____ TASK DATA

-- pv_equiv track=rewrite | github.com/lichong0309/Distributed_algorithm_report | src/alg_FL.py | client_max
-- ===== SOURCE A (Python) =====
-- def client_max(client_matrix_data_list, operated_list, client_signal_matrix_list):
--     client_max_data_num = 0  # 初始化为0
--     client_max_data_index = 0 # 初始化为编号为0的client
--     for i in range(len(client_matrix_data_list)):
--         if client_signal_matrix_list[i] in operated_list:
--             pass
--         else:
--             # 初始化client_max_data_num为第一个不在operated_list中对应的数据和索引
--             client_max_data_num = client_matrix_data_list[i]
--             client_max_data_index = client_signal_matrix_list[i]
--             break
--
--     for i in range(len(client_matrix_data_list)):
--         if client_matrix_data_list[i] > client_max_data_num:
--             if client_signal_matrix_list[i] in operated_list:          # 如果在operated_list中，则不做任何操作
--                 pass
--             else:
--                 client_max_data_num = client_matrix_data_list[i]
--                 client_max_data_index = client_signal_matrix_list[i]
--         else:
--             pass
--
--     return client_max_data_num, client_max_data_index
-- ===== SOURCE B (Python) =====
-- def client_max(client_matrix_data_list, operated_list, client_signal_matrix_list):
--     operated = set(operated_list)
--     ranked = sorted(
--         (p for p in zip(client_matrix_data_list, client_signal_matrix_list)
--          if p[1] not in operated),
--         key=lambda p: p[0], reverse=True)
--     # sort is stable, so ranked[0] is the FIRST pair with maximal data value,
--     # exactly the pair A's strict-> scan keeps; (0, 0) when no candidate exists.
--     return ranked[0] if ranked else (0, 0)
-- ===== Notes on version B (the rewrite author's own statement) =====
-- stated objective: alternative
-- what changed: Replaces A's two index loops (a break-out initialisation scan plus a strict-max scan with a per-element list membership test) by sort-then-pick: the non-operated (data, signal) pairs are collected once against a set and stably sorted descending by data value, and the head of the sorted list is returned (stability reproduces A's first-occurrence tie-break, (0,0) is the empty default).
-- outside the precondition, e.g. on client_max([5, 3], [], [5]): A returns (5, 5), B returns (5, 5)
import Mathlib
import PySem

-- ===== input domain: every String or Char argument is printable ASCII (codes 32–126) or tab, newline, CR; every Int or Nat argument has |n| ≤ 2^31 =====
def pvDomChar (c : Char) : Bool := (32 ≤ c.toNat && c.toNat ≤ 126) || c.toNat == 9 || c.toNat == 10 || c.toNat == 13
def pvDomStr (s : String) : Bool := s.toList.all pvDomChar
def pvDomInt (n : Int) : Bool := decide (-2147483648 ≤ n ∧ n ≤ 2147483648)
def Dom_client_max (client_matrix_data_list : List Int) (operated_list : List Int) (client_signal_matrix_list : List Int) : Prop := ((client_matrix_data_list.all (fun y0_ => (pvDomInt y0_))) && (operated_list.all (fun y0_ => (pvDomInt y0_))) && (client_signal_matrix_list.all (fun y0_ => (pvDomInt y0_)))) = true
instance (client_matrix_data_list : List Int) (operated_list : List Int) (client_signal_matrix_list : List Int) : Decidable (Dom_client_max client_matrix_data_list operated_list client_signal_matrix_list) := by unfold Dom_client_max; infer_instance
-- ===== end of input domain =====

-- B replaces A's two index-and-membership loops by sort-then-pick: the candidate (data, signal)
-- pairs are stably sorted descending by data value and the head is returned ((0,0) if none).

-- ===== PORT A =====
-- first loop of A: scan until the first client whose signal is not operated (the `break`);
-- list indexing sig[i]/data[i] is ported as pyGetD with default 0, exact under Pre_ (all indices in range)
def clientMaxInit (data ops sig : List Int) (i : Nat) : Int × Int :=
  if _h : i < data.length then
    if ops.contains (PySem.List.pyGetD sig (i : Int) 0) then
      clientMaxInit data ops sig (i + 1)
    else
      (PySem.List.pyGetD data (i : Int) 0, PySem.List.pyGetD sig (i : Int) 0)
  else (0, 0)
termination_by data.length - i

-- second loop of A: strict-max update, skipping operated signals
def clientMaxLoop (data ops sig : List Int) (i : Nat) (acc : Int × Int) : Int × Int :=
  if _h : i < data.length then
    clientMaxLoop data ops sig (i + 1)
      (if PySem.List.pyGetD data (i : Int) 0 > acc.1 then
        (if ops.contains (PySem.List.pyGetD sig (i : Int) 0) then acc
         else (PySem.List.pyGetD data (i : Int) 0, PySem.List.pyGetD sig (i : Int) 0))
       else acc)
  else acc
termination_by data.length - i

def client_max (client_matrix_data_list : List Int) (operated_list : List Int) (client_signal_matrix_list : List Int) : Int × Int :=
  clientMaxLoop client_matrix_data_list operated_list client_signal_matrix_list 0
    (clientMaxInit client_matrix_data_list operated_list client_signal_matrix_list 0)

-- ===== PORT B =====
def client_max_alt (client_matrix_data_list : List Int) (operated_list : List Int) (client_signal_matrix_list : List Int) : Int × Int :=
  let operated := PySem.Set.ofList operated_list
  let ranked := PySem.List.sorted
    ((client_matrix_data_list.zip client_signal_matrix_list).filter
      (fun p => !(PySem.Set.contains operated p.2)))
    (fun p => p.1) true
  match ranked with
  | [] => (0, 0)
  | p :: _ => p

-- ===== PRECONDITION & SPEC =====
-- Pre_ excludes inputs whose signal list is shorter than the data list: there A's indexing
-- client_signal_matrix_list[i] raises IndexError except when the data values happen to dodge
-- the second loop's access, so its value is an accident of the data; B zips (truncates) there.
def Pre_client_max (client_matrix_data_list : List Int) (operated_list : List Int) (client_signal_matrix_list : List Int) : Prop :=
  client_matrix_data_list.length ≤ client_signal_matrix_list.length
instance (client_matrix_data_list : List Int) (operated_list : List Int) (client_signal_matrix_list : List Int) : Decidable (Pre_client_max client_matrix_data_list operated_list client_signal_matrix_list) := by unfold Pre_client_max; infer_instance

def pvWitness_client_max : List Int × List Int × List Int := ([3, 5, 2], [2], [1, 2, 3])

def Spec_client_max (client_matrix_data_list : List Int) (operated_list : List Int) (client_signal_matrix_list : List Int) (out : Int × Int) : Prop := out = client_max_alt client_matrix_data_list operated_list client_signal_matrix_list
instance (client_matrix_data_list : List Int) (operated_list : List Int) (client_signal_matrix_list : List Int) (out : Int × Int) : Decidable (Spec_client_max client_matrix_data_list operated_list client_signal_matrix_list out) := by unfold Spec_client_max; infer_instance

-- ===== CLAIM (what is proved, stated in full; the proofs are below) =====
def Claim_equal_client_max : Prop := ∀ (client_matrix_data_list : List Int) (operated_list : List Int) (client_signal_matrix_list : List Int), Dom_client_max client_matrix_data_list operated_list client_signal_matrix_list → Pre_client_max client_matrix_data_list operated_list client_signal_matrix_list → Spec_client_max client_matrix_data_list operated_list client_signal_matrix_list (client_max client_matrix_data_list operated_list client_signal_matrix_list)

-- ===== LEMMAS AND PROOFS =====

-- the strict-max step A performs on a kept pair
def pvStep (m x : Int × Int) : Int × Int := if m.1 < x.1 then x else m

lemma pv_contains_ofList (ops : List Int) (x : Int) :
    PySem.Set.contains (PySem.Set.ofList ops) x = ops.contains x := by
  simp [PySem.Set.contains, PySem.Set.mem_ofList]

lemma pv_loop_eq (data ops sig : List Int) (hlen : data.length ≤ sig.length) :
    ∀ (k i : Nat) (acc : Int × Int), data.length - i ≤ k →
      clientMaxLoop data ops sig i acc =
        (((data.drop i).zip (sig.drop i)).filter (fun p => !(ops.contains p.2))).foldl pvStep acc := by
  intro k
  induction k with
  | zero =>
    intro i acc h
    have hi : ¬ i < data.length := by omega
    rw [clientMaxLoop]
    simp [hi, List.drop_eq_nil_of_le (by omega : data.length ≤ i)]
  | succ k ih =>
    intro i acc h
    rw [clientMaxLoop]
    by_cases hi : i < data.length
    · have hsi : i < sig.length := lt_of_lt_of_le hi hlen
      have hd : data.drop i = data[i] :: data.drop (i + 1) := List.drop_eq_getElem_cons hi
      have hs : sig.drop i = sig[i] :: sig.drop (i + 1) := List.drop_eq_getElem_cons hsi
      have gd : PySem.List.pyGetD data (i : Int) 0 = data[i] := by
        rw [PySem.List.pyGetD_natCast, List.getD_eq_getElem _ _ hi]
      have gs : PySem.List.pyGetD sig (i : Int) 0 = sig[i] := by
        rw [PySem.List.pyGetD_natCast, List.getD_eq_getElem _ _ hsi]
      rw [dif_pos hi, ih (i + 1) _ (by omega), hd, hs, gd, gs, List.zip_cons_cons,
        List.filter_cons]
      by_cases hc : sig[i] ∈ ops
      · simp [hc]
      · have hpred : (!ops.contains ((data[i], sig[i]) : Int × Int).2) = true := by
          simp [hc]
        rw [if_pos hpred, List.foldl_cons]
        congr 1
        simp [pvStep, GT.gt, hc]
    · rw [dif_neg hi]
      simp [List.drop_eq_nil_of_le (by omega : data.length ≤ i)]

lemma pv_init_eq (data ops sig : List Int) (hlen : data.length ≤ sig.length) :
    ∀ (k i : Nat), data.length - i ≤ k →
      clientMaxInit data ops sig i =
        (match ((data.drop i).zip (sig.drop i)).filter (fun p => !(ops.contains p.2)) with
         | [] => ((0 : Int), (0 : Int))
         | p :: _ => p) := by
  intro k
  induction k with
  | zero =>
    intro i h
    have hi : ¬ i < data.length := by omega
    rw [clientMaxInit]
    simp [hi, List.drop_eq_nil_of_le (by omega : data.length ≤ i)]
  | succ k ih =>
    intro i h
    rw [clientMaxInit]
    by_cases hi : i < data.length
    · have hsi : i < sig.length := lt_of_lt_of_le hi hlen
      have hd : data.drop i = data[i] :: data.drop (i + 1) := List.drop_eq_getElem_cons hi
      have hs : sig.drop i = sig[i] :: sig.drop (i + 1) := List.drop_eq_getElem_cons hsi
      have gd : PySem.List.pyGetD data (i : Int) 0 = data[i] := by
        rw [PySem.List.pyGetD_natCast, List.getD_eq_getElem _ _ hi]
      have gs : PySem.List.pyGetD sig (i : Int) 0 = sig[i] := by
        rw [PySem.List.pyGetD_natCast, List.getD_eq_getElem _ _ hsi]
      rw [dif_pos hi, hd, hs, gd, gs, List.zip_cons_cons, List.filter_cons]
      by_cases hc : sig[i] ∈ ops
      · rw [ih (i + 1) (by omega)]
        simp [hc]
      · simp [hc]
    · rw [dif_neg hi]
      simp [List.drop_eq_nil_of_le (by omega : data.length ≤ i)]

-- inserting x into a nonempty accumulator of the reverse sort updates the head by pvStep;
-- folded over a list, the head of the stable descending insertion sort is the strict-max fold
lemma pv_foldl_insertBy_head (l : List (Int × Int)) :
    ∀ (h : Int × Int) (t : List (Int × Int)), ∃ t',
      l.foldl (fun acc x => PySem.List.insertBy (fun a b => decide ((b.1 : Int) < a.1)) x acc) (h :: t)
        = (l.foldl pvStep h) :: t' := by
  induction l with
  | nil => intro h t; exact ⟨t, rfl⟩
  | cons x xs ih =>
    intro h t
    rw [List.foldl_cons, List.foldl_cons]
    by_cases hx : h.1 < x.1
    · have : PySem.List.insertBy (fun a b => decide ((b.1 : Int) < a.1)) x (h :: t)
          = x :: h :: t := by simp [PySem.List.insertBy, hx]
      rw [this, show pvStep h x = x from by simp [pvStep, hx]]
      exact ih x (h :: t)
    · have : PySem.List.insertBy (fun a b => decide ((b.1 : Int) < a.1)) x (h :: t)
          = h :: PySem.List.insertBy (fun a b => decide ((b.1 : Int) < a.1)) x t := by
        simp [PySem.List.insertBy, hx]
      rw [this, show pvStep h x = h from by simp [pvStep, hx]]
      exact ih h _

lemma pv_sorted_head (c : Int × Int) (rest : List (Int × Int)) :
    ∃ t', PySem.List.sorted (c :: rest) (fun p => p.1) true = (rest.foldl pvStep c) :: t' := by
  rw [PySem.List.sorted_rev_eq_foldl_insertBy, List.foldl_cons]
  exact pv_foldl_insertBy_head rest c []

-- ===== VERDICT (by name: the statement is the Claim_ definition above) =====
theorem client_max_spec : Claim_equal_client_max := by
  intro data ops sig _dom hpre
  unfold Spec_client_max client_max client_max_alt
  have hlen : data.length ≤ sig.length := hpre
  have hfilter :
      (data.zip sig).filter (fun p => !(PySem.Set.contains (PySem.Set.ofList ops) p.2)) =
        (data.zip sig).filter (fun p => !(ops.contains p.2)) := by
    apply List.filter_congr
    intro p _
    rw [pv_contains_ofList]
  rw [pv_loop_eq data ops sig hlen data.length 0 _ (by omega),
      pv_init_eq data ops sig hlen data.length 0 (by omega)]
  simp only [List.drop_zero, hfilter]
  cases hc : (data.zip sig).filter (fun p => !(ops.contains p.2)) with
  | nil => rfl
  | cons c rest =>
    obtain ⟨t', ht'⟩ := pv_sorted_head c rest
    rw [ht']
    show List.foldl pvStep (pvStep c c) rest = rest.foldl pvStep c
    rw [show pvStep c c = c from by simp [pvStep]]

________

All lines of the records above that carry the word "hfilter" should be listed.

▶ REPLY:
  have hfilter :
  simp only [List.drop_zero, hfilter]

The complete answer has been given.